*To do:*
Copy the entries exactly, through the "# Full outer" line.

*Data for analysis:*
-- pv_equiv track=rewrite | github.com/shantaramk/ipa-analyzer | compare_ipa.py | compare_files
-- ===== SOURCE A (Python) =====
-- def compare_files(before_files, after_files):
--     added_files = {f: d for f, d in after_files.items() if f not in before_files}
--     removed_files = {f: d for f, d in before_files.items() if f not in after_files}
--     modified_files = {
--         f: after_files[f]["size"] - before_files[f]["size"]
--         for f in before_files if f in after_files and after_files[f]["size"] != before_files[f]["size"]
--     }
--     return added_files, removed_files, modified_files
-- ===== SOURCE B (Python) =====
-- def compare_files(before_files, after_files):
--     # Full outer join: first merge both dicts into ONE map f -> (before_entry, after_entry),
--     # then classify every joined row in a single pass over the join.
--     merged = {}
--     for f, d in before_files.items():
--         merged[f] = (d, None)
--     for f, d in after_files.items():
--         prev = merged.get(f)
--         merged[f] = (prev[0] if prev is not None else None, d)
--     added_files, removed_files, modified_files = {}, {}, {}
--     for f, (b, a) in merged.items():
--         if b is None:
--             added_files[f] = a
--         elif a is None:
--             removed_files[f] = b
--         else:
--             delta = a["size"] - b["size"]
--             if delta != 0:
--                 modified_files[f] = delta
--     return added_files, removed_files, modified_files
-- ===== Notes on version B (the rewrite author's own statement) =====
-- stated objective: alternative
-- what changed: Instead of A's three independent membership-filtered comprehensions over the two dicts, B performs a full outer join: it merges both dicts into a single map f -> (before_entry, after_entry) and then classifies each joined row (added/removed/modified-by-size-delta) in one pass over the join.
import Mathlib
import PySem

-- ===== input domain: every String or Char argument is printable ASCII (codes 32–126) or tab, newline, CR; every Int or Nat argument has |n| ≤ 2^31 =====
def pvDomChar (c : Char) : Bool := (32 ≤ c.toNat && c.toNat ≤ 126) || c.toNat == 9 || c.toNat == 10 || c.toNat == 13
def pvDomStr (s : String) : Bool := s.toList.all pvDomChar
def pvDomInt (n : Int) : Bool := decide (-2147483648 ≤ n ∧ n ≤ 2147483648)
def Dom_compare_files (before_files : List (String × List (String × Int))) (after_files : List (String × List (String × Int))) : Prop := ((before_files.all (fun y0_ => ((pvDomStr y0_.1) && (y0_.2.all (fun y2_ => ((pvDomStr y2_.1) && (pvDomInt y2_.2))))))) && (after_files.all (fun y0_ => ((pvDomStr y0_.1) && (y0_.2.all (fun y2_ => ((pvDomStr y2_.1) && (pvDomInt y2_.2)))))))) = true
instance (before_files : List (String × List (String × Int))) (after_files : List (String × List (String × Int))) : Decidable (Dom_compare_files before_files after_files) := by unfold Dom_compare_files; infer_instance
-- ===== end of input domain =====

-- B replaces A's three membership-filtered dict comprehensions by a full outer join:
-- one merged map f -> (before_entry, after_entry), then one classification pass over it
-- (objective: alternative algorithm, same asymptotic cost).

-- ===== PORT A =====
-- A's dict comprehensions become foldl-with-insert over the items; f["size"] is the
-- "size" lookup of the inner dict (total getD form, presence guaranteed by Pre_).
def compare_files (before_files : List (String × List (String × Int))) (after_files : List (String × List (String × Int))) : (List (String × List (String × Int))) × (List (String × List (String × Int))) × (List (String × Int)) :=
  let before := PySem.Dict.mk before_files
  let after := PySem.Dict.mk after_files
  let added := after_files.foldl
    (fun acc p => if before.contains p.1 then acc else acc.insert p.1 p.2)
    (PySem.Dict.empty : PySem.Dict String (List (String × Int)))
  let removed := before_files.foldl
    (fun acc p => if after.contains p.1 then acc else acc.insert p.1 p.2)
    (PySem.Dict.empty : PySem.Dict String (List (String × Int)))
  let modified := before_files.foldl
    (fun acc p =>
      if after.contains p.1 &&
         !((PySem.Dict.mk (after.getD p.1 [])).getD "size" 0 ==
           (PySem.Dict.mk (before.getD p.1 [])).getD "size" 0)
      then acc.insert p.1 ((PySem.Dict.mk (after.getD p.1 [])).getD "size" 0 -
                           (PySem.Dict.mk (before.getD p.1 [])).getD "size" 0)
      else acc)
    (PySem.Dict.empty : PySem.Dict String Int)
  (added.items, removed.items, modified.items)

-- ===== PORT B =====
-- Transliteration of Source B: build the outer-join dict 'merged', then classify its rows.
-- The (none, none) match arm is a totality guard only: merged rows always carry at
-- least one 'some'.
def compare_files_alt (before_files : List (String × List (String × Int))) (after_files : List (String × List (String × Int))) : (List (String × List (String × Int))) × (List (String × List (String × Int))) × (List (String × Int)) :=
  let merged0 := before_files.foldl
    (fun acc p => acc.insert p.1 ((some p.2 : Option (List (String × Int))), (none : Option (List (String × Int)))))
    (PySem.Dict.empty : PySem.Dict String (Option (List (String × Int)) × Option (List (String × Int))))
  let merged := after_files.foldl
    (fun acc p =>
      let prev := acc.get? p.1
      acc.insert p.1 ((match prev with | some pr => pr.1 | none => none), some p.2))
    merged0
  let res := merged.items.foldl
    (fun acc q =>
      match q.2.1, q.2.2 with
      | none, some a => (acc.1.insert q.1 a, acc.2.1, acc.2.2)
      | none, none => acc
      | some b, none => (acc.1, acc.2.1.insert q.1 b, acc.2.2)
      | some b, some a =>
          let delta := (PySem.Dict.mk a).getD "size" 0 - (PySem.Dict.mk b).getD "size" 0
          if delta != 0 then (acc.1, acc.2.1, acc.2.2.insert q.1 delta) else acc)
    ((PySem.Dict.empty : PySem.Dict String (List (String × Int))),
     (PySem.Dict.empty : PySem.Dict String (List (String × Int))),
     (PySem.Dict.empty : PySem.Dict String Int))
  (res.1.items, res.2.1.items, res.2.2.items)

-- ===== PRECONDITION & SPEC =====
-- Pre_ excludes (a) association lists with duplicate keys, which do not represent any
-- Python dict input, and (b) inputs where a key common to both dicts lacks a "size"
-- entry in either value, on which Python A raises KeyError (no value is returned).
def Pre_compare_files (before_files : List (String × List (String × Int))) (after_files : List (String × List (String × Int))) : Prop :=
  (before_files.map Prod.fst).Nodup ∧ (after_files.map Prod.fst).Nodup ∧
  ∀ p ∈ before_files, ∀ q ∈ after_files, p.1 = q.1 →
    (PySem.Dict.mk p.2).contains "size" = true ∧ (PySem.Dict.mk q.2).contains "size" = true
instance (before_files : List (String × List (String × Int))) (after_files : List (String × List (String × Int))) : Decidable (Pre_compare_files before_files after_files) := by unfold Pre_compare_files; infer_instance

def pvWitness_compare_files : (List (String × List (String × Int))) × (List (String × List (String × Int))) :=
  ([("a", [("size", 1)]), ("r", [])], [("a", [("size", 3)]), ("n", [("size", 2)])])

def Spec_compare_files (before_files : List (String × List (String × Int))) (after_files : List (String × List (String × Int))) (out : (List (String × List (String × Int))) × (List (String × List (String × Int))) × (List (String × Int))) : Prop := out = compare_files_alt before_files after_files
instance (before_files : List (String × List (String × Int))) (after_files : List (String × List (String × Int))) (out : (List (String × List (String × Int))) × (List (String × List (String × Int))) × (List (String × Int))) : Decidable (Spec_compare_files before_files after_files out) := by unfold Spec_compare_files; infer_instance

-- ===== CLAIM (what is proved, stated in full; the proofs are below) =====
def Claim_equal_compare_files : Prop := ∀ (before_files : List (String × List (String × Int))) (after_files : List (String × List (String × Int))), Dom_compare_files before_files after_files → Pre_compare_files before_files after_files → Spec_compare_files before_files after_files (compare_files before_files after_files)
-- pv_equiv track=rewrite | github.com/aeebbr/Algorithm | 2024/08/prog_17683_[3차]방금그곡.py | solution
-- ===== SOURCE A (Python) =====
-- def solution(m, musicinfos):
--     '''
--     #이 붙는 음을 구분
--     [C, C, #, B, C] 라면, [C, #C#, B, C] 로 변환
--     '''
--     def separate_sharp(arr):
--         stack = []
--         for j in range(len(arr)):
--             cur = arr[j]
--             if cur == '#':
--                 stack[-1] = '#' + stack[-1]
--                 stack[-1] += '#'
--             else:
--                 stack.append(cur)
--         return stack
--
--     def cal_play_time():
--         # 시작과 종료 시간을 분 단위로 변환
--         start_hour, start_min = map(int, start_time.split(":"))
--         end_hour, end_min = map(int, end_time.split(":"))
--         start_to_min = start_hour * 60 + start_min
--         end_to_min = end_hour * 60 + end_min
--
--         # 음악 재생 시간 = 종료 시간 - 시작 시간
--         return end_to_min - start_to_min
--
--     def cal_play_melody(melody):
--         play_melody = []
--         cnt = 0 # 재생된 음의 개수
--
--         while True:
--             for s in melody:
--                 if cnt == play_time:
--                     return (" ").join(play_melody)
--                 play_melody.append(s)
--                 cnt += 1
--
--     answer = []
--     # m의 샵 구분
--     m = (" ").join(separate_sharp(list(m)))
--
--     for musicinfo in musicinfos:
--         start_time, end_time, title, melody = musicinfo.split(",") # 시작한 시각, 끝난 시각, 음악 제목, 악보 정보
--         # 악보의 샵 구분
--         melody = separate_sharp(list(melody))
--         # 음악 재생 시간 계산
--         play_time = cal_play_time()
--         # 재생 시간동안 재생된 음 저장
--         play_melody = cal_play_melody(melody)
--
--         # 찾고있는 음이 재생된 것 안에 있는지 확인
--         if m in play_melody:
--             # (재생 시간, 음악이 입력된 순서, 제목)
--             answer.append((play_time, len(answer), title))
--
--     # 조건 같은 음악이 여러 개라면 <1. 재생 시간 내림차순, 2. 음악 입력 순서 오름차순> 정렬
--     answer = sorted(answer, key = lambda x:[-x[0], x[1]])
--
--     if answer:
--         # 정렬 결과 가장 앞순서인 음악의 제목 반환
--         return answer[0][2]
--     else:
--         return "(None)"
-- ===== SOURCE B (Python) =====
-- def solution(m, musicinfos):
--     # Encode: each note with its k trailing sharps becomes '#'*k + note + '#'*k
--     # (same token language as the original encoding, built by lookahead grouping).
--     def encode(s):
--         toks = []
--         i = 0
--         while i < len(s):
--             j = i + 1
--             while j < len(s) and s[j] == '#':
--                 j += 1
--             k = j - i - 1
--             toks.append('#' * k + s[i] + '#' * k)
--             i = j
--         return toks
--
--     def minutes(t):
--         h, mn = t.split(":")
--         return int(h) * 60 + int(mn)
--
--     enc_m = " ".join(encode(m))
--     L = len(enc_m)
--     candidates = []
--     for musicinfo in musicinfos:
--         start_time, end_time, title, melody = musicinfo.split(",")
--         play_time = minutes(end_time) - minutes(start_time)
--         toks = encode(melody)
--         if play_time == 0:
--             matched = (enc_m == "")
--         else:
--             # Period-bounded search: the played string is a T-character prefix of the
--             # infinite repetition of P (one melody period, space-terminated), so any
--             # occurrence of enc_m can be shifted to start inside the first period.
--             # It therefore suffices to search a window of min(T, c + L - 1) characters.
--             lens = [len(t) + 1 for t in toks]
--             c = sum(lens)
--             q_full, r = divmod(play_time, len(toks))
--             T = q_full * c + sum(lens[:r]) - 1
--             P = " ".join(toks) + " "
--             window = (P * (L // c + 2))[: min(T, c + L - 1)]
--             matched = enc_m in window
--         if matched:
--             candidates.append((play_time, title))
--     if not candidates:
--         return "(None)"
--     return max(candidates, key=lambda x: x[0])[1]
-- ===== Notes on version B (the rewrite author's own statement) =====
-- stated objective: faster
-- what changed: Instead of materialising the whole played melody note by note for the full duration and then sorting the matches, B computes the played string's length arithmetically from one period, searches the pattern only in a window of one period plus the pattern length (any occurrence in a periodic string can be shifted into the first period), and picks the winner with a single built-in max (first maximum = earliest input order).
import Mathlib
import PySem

*Answer to this problem:*
-- pv_equiv track=rewrite | github.com/shantaramk/ipa-analyzer | compare_ipa.py | compare_files
-- ===== SOURCE A (Python) =====
-- def compare_files(before_files, after_files):
--     added_files = {f: d for f, d in after_files.items() if f not in before_files}
--     removed_files = {f: d for f, d in before_files.items() if f not in after_files}
--     modified_files = {
--         f: after_files[f]["size"] - before_files[f]["size"]
--         for f in before_files if f in after_files and after_files[f]["size"] != before_files[f]["size"]
--     }
--     return added_files, removed_files, modified_files
-- ===== SOURCE B (Python) =====
-- def compare_files(before_files, after_files):
--     # Full outer join: first merge both dicts into ONE map f -> (before_entry, after_entry),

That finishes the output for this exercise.